October 2012, Catharsis, V14

Tomoka Ogawa first started climbing at 22 and soon ditched the idea of graduate school to pursue her passion professionally. That same determination eventually led her to Catharsis in 2009—a V14 problem in Shiobara, Japan, opened up by Dai Koyamada and confirmed by Daniel Woods. Three years and countless hours after dedicating herself to the 15-move roof problem, Ogawa, at the tender age of 34, became the first woman to send V14—and only the third person ever to climb Catharsis.
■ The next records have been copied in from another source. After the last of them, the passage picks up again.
-- ===== PRECONDITION & SPEC =====
-- Pre_ excludes exactly the inputs on which Python A RAISES (IndexError when
-- semester_idx exceeds len(scheduled_semesters), KeyError on a missing "classes"
-- or "id" key in an accessed semester) — A returns on every other input.
def Pre_prerequisites_satisfied_in_semester_dict_py (course : List (String × List Int)) (scheduled_semesters : List (List (String × List (List (String × Int))))) (semester_idx : Int) : Prop :=
  (pvLookup course "prerequisites").getD [] ≠ [] →
    (semester_idx ≤ (scheduled_semesters.length : Int) ∧
     ∀ sem ∈ scheduled_semesters.take semester_idx.toNat,
       (pvLookup sem "classes").isSome = true ∧
       ∀ c ∈ (pvLookup sem "classes").getD [], (pvLookup c "id").isSome = true)
instance (course : List (String × List Int)) (scheduled_semesters : List (List (String × List (List (String × Int))))) (semester_idx : Int) : Decidable (Pre_prerequisites_satisfied_in_semester_dict_py course scheduled_semesters semester_idx) := by unfold Pre_prerequisites_satisfied_in_semester_dict_py; infer_instance

def pvWitness_prerequisites_satisfied_in_semester_dict_py : (List (String × List Int)) × (List (List (String × List (List (String × Int))))) × Int :=
  ([("prerequisites", [1])], [[("classes", [[("id", 1)]])]], 1)

def Spec_prerequisites_satisfied_in_semester_dict_py (course : List (String × List Int)) (scheduled_semesters : List (List (String × List (List (String × Int))))) (semester_idx : Int) (out : Bool) : Prop := out = prerequisites_satisfied_in_semester_dict_py_alt course scheduled_semesters semester_idx
instance (course : List (String × List Int)) (scheduled_semesters : List (List (String × List (List (String × Int))))) (semester_idx : Int) (out : Bool) : Decidable (Spec_prerequisites_satisfied_in_semester_dict_py course scheduled_semesters semester_idx out) := by unfold Spec_prerequisites_satisfied_in_semester_dict_py; infer_instance

-- ===== CLAIM (what is proved, stated in full; the proofs are below) =====
def Claim_equal_prerequisites_satisfied_in_semester_dict_py : Prop := ∀ (course : List (String × List Int)) (scheduled_semesters : List (List (String × List (List (String × Int))))) (semester_idx : Int), Dom_prerequisites_satisfied_in_semester_dict_py course scheduled_semesters semester_idx → Pre_prerequisites_satisfied_in_semester_dict_py course scheduled_semesters semester_idx → Spec_prerequisites_satisfied_in_semester_dict_py course scheduled_semesters semester_idx (prerequisites_satisfied_in_semester_dict_py course scheduled_semesters semester_idx)

-- ===== LEMMAS AND PROOFS =====

-- the ids one semester contributes
def pvSemIds (scheduled_semesters : List (List (String × List (List (String × Int))))) (i : Int) : List Int :=
  match PySem.List.pyGet? scheduled_semesters i with
  | none => []
  | some sem =>
    match pvLookup sem "classes" with
    | none => []
    | some classes => classes.filterMap (fun c => pvLookup c "id")

-- the ids of semesters i, i+1, …, i+rem-1
def pvIdsFrom (scheduled_semesters : List (List (String × List (List (String × Int))))) (i : Int) (rem : Nat) : List Int :=
  match rem with
  | 0 => []
  | Nat.succ r => pvSemIds scheduled_semesters i ++ pvIdsFrom scheduled_semesters (i + 1) r

theorem pv_inner_foldl (classes : List (List (String × Int))) (acc : List Int) :
    classes.foldl (fun acc2 c =>
      match pvLookup c "id" with
      | none => acc2
      | some cid => acc2 ++ [cid]) acc
    = acc ++ classes.filterMap (fun c => pvLookup c "id") := by
  induction classes generalizing acc with
  | nil => simp
  | cons c cs ih =>
    cases h : pvLookup c "id" <;> simp [List.foldl_cons, h, ih]

theorem pv_outer_foldl (scheduled_semesters : List (List (String × List (List (String × Int))))) (l : List Int) (acc : List Int) :
    l.foldl (fun acc i =>
      match PySem.List.pyGet? scheduled_semesters i with
      | none => acc
      | some sem =>
        match pvLookup sem "classes" with
        | none => acc
        | some classes =>
          classes.foldl (fun acc2 c =>
            match pvLookup c "id" with
            | none => acc2
            | some cid => acc2 ++ [cid]) acc) acc
    = acc ++ l.flatMap (pvSemIds scheduled_semesters) := by
  induction l generalizing acc with
  | nil => simp
  | cons i is ih =>
    simp only [List.foldl_cons, List.flatMap_cons]
    cases h1 : PySem.List.pyGet? scheduled_semesters i with
    | none => simp [ih, pvSemIds, h1]
    | some sem =>
      cases h2 : pvLookup sem "classes" with
      | none => simp [ih, pvSemIds, h1, h2]
      | some classes =>
        rw [ih]
        simp [pv_inner_foldl, pvSemIds, h1, h2]

-- the per-semester class fold of B = folding discard over that semester's ids
theorem pv_class_fold (classes : List (List (String × Int))) (pending : List Int) :
    classes.foldl (fun acc c =>
      match pvLookup c "id" with
      | none => acc
      | some cid => PySem.Set.discard acc cid) pending
    = pending.filter (fun p => !(classes.filterMap (fun c => pvLookup c "id")).contains p) := by
  induction classes generalizing pending with
  | nil => simp
  | cons c cs ih =>
    cases h : pvLookup c "id" with
    | none => simp [List.foldl_cons, h, ih]
    | some cid =>
      rw [List.foldl_cons, h, ih]
      simp only [PySem.Set.discard, List.filter_filter, List.filterMap_cons, h,
        List.contains_cons]
      apply List.filter_congr
      intro p _
      by_cases hp : p = cid <;> simp [hp, Bool.and_comm]

-- the loop invariant: the loop keeps exactly the prerequisites not scheduled so far
theorem pv_loop_filter (scheduled_semesters : List (List (String × List (List (String × Int))))) (rem : Nat) (i : Int) (pending : List Int) :
    pvPendingLoop scheduled_semesters rem i pending
    = pending.filter (fun p => !(pvIdsFrom scheduled_semesters i rem).contains p) := by
  induction rem generalizing i pending with
  | zero => simp [pvPendingLoop, pvIdsFrom]
  | succ r ih =>
    rw [pvPendingLoop]
    by_cases hemp : pending.isEmpty
    · rw [List.isEmpty_iff] at hemp
      simp [hemp]
    · simp only [hemp, Bool.false_eq_true, if_false]
      have step :
          (match PySem.List.pyGet? scheduled_semesters i with
            | none => pending
            | some sem =>
              match pvLookup sem "classes" with
              | none => pending
              | some classes =>
                classes.foldl (fun acc c =>
                  match pvLookup c "id" with
                  | none => acc
                  | some cid => PySem.Set.discard acc cid) pending)
          = pending.filter (fun p => !(pvSemIds scheduled_semesters i).contains p) := by
        cases h1 : PySem.List.pyGet? scheduled_semesters i with
        | none => simp [pvSemIds, h1]
        | some sem =>
          cases h2 : pvLookup sem "classes" with
          | none => simp [pvSemIds, h1, h2]
          | some classes => simp [pvSemIds, h1, h2, pv_class_fold]
      rw [step, ih, List.filter_filter]
      apply List.filter_congr
      intro p _
      simp only [pvIdsFrom, List.contains_append]
      by_cases h : (pvSemIds scheduled_semesters i).contains p <;> simp [Bool.and_comm]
January 2015, The Process, V16

Hailed as one of the scariest “highball” lines ever opened, Daniel Woods pieced together this problem (pictured above) after several days of preparation. The crux is an overhang near the top of the 50-foot boulder, and the route adds a terrifying third section to two already established and successive smaller climbs. Named for the focus it took, the Process remains unrepeated. It also sparked a period of strong V16 development, including Woods’ own Creature from the Black Lagoon, in Colorado, and Dai Koyamada’s low start to Story of Two Worlds, in Japan, signaling the growing efficiency of new techniques and training regimens.

March 2016, Horizon, V15

In December 2015, 14-year-old Ashima Shirashi was already the second woman to achieve V14 and rapidly emerging as the strongest female climber in the world. From her home in New York City, Shirashi traveled to Mount Hiei, Japan, after getting an invitation from Dai Koyamada, who wanted her to try a problem he opened in May of that year. Shirashi fell three times on the final move, and then had to go back to school. Four months later—during her spring break—Shirashi returned and nailed each of the 30 moves that originally took Koyamada three years to piece together. Shirashi became the second person ever to climb Horizon, as well as the first woman and youngest person to climb V15.
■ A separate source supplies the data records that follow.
-- pv_equiv track=rewrite | github.com/yukienomiya/fondamenti_nomiya.1744602 | Exercises/Ex30/program.py | splitWithSpace
-- ===== SOURCE A (Python) =====
-- def splitWithSpace(string):
--   listRes = []
--   s = ''
--   for c in string:
--     if (c == ' '):
--       if (len(s) == 0):
--         listRes.append(' ')
--       else:
--         listRes.append(s)
--         s = ''
--         listRes.append(' ')
--     else:
--       s += c
--   listRes.append(s)
--   return listRes
-- ===== SOURCE B (Python) =====
-- def splitWithSpace(string):
--   parts = string.split(' ')
--   listRes = []
--   for p in parts[:-1]:
--     if p:
--       listRes.append(p)
--     listRes.append(' ')
--   listRes.append(parts[-1])
--   return listRes
-- ===== Notes on version B (the rewrite author's own statement) =====
-- stated objective: faster
-- what changed: B replaces A's character-by-character scan with buffer state by a split-then-rebuild: it splits the string once on the space character, emits each non-empty part of parts[:-1] followed by a space token, and always appends the final part.
import Mathlib
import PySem

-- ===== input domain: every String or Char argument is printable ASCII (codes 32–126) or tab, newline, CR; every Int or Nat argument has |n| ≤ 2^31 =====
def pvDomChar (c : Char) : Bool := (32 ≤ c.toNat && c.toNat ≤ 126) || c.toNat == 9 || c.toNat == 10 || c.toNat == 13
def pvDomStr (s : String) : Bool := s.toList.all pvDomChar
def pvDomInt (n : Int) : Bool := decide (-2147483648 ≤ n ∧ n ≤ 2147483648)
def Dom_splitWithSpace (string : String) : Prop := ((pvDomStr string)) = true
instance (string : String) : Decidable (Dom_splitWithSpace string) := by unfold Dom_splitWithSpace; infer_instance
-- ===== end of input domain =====

-- B rebuilds the token list from one str.split call instead of A's per-character scan; measured constant-factor faster.
-- ===== PORT A =====
-- A's loop: buffer s (carried as List Char), result list listRes; branches in source order.
def splitWithSpaceGoA : List Char → List String → List Char → List String
  | [], listRes, s => listRes ++ [String.ofList s]
  | c :: cs, listRes, s =>
    if c = ' ' then
      if s.length = 0 then
        splitWithSpaceGoA cs (listRes ++ [" "]) s
      else
        splitWithSpaceGoA cs (listRes ++ [String.ofList s, " "]) []
    else
      splitWithSpaceGoA cs listRes (s ++ [c])

def splitWithSpace (string : String) : List String :=
  splitWithSpaceGoA string.toList [] []

-- ===== PORT B =====
def splitWithSpace_alt (string : String) : List String :=
  let parts := (PySem.Str.split? string " ").getD []   -- sep " " ≠ "", so split? is always `some`
  ((PySem.List.slice parts none (some (-1))).foldl
      (fun listRes p => (if p ≠ "" then listRes ++ [p] else listRes) ++ [" "]) [])
    ++ [(PySem.List.pyGet? parts (-1)).getD ""]        -- parts is nonempty, so pyGet? is always `some`

-- ===== PRECONDITION & SPEC =====
def Spec_splitWithSpace (string : String) (out : List String) : Prop := out = splitWithSpace_alt string
instance (string : String) (out : List String) : Decidable (Spec_splitWithSpace string out) := by unfold Spec_splitWithSpace; infer_instance

-- ===== CLAIM (what is proved, stated in full; the proofs are below) =====
def Claim_equal_splitWithSpace : Prop := ∀ (string : String), Dom_splitWithSpace string → Spec_splitWithSpace string (splitWithSpace string)

-- ===== LEMMAS AND PROOFS =====

-- proof-only helpers: a direct recursive description of `split(' ')` over chars
def pvMapHead (f : List Char → List Char) : List (List Char) → List (List Char)
  | [] => []
  | x :: xs => f x :: xs

def pvSplit : List Char → List (List Char)
  | [] => [[]]
  | c :: cs => if c = ' ' then [] :: pvSplit cs else pvMapHead (c :: ·) (pvSplit cs)

-- emitS: what both programs produce from the part list
def pvEmit : List (List Char) → List String
  | [] => []
  | [p] => [String.ofList p]
  | p :: ps => (if p = [] then [] else [String.ofList p]) ++ " " :: pvEmit ps

theorem pvMapHead_id (xs : List (List Char)) : pvMapHead (fun x => x) xs = xs := by
  cases xs <;> simp [pvMapHead]

theorem pvMapHead_comp (f g : List Char → List Char) (xs : List (List Char)) :
    pvMapHead f (pvMapHead g xs) = pvMapHead (fun x => f (g x)) xs := by
  cases xs <;> simp [pvMapHead]

theorem pvSplit_ne_nil (cs : List Char) : pvSplit cs ≠ [] := by
  cases cs with
  | nil => simp [pvSplit]
  | cons c cs =>
    simp only [pvSplit]
    split
    · simp
    · cases h : pvSplit cs with
      | nil => exact absurd h (pvSplit_ne_nil cs)
      | cons a as => simp [pvMapHead]

theorem pvSplitOn_go_spec (cs : List Char) : ∀ (fuel : Nat) (cur : List Char) (acc : List (List Char)),
    cs.length < fuel →
    PySem.Chars.splitOn.go [' '] fuel cs cur acc
      = acc.reverse ++ pvMapHead (cur.reverse ++ ·) (pvSplit cs) := by
  induction cs with
  | nil =>
    intro fuel cur acc h
    obtain ⟨f, rfl⟩ : ∃ f, fuel = f + 1 := ⟨fuel - 1, by omega⟩
    simp [PySem.Chars.splitOn.go, pvSplit, pvMapHead]
  | cons c cs ih =>
    intro fuel cur acc h
    obtain ⟨f, rfl⟩ : ∃ f, fuel = f + 1 := ⟨fuel - 1, by omega⟩
    rw [PySem.Chars.splitOn.go.eq_def]
    simp only [List.length_cons] at h
    by_cases hc : c = ' '
    · subst hc
      have hb : List.isPrefixOf [' '] (' ' :: cs) = true := by
        simp [List.isPrefixOf]
      simp only [hb, if_true]
      have hrec := ih f [] (cur.reverse :: acc) (by omega)
      have h0 : pvMapHead (fun x => List.reverse ([] : List Char) ++ x) (pvSplit cs)
          = pvSplit cs := pvMapHead_id (pvSplit cs)
      simp only [List.length_cons, List.length_nil, List.drop_succ_cons, List.drop_zero]
      rw [hrec, h0]
      simp [pvSplit, pvMapHead]
    · have hb : List.isPrefixOf [' '] (c :: cs) = false := by
        simp [List.isPrefixOf]; intro hh; exact hc hh.symm
      simp only [hb, Bool.false_eq_true, if_false]
      rw [ih f (c :: cur) acc (by omega)]
      simp only [pvSplit, if_neg hc, pvMapHead_comp]
      cases hps : pvSplit cs with
      | nil => exact absurd hps (pvSplit_ne_nil cs)
      | cons a as => simp [pvMapHead]

theorem pvSplitOn_eq (cs : List Char) :
    PySem.Chars.splitOn cs [' '] = pvSplit cs := by
  unfold PySem.Chars.splitOn
  rw [pvSplitOn_go_spec cs (cs.length + 1) [] [] (by omega)]
  simp [pvMapHead_id]

theorem pvGoA_spec (cs : List Char) : ∀ (res : List String) (s : List Char),
    splitWithSpaceGoA cs res s = res ++ pvEmit (pvMapHead (s ++ ·) (pvSplit cs)) := by
  induction cs with
  | nil => intro res s; simp [splitWithSpaceGoA, pvSplit, pvMapHead, pvEmit]
  | cons c cs ih =>
    intro res s
    by_cases hc : c = ' '
    · subst hc
      obtain ⟨p, ps, hps⟩ : ∃ p ps, pvSplit cs = p :: ps := by
        cases h : pvSplit cs with
        | nil => exact absurd h (pvSplit_ne_nil cs)
        | cons a as => exact ⟨a, as, rfl⟩
      by_cases hs : s = []
      · subst hs
        rw [show splitWithSpaceGoA (' ' :: cs) res []
              = splitWithSpaceGoA cs (res ++ [" "]) [] by
            simp [splitWithSpaceGoA]]
        rw [ih]
        have h0 : pvMapHead (fun x => ([] : List Char) ++ x) (pvSplit cs)
            = pvSplit cs := pvMapHead_id (pvSplit cs)
        rw [h0]
        simp [pvSplit, pvMapHead, pvEmit, hps]
      · rw [show splitWithSpaceGoA (' ' :: cs) res s
              = splitWithSpaceGoA cs (res ++ [String.ofList s, " "]) [] by
            simp [splitWithSpaceGoA, List.length_eq_zero_iff, hs]]
        rw [ih]
        have h0 : pvMapHead (fun x => ([] : List Char) ++ x) (pvSplit cs)
            = pvSplit cs := pvMapHead_id (pvSplit cs)
        rw [h0]
        simp [pvSplit, pvMapHead, pvEmit, hps, hs]
    · simp only [splitWithSpaceGoA, if_neg hc]
      rw [ih]
      simp [pvSplit, if_neg hc, pvMapHead_comp, pvMapHead]
      cases h : pvSplit cs with
      | nil => exact absurd h (pvSplit_ne_nil cs)
      | cons a as => simp [pvMapHead]

theorem pvFold_init (l : List String) : ∀ (init : List String),
    l.foldl (fun listRes p => (if p ≠ "" then listRes ++ [p] else listRes) ++ [" "]) init
      = init ++ l.foldl (fun listRes p => (if p ≠ "" then listRes ++ [p] else listRes) ++ [" "]) [] := by
  induction l with
  | nil => simp
  | cons a l ih =>
    intro init
    simp only [List.foldl_cons]
    rw [ih, ih ((if a ≠ "" then [] ++ [a] else []) ++ [" "])]
    split <;> simp

theorem pvPyGet_neg_one (xs : List String) (h : xs ≠ []) :
    PySem.List.pyGet? xs (-1) = xs.getLast? := by
  have hl : 0 < xs.length := List.length_pos_iff.mpr h
  have hidx : PySem.List.pyIdx? xs.length (-1) = some (xs.length - 1) := by
    simp only [PySem.List.pyIdx?]
    rw [if_neg (by norm_num), if_pos (by omega)]
    norm_num
  simp only [PySem.List.pyGet?, hidx, Option.bind_some]
  rw [List.getLast?_eq_getElem?]

theorem pvEmit_fold (P : List (List Char)) (hP : P ≠ []) :
    ((P.map String.ofList).dropLast.foldl
        (fun listRes p => (if p ≠ "" then listRes ++ [p] else listRes) ++ [" "]) [])
      ++ [String.ofList (P.getLast hP)] = pvEmit P := by
  induction P with
  | nil => exact absurd rfl hP
  | cons p ps ih =>
    cases ps with
    | nil => simp [pvEmit]
    | cons q qs =>
      have hne : q :: qs ≠ [] := by simp
      simp only [List.map_cons, List.dropLast_cons_of_ne_nil (by simp : (String.ofList q :: qs.map String.ofList) ≠ []),
        List.foldl_cons]
      rw [pvFold_init, List.getLast_cons hne]
      rw [List.append_assoc]
      have hih := ih hne
      simp only [List.map_cons] at hih
      rw [hih]
      have hmk : (String.ofList p ≠ "") ↔ (p ≠ []) := by simp
      simp only [pvEmit]
      by_cases hp : p = []
      · subst hp
        rw [if_neg (by simp)]
        simp
      · rw [if_pos (hmk.mpr hp), if_neg hp]
        simp

-- ===== VERDICT (by name: the statement is the Claim_ definition above) =====
theorem splitWithSpace_spec : Claim_equal_splitWithSpace := by
  intro string _
  unfold Spec_splitWithSpace splitWithSpace splitWithSpace_alt
  -- identify parts with (pvSplit string.toList).map String.ofList
  have hsplit : PySem.Str.split? string " " = some ((pvSplit string.toList).map String.ofList) := by
    have h := PySem.Str.split?_map string " "
    rw [show (" " : String).toList = [' '] from rfl] at h
    rw [show PySem.Chars.split? string.toList [' '] = some (pvSplit string.toList) by
      simp [PySem.Chars.split?, pvSplitOn_eq]] at h
    cases hx : PySem.Str.split? string " " with
    | none => rw [hx] at h; simp at h
    | some parts =>
      rw [hx] at h
      simp only [Option.map_some, Option.some.injEq] at h
      congr 1
      have h2 : (parts.map String.toList).map String.ofList = (pvSplit string.toList).map String.ofList := by
        rw [h]
      rw [List.map_map] at h2
      rw [← h2]
      simp [Function.comp_def]
  rw [hsplit]
  simp only [Option.getD_some]
  rw [pvGoA_spec]
  have h0 : pvMapHead (fun x => ([] : List Char) ++ x) (pvSplit string.toList)
      = pvSplit string.toList := pvMapHead_id (pvSplit string.toList)
  rw [h0]
  have hne : pvSplit string.toList ≠ [] := pvSplit_ne_nil string.toList
  have hne' : (pvSplit string.toList).map String.ofList ≠ [] := by simpa using hne
  rw [PySem.List.slice_to_neg_one]
  have hlast : PySem.List.pyGet? ((pvSplit string.toList).map String.ofList) (-1)
      = some (String.ofList ((pvSplit string.toList).getLast hne)) := by
    rw [pvPyGet_neg_one _ hne', List.getLast?_map,
      List.getLast?_eq_getLast hne]
    rfl
  rw [hlast]
  simp only [Option.getD_some, List.nil_append]
  exact (pvEmit_fold (pvSplit string.toList) hne).symm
October 2016, Burden of Dreams, V17

Born in Helsinki, Finland, Nalle Hukkataival proved himself as the most dedicated boulderer in history with this problem. In 2013, when a friend showed him the “unclimbable project” in Lappnor, outside Helsinki, Hukkataival became obsessed. The relatively short overhang looked like a blank wall, with barely a protrusion or crevice. For four years and more than 4,000 attempts, Hukkataival plugged away whenever conditions permitted—even flying home from other travels when weather was ideal. But it wasn’t until Daniel Woods pointed out an unused hold in 2016 that Hukkataival finally managed to put together the world’s first V17. Like all unrepeated problems, it remains unconfirmed, but the community appears to have faith in its difficulty.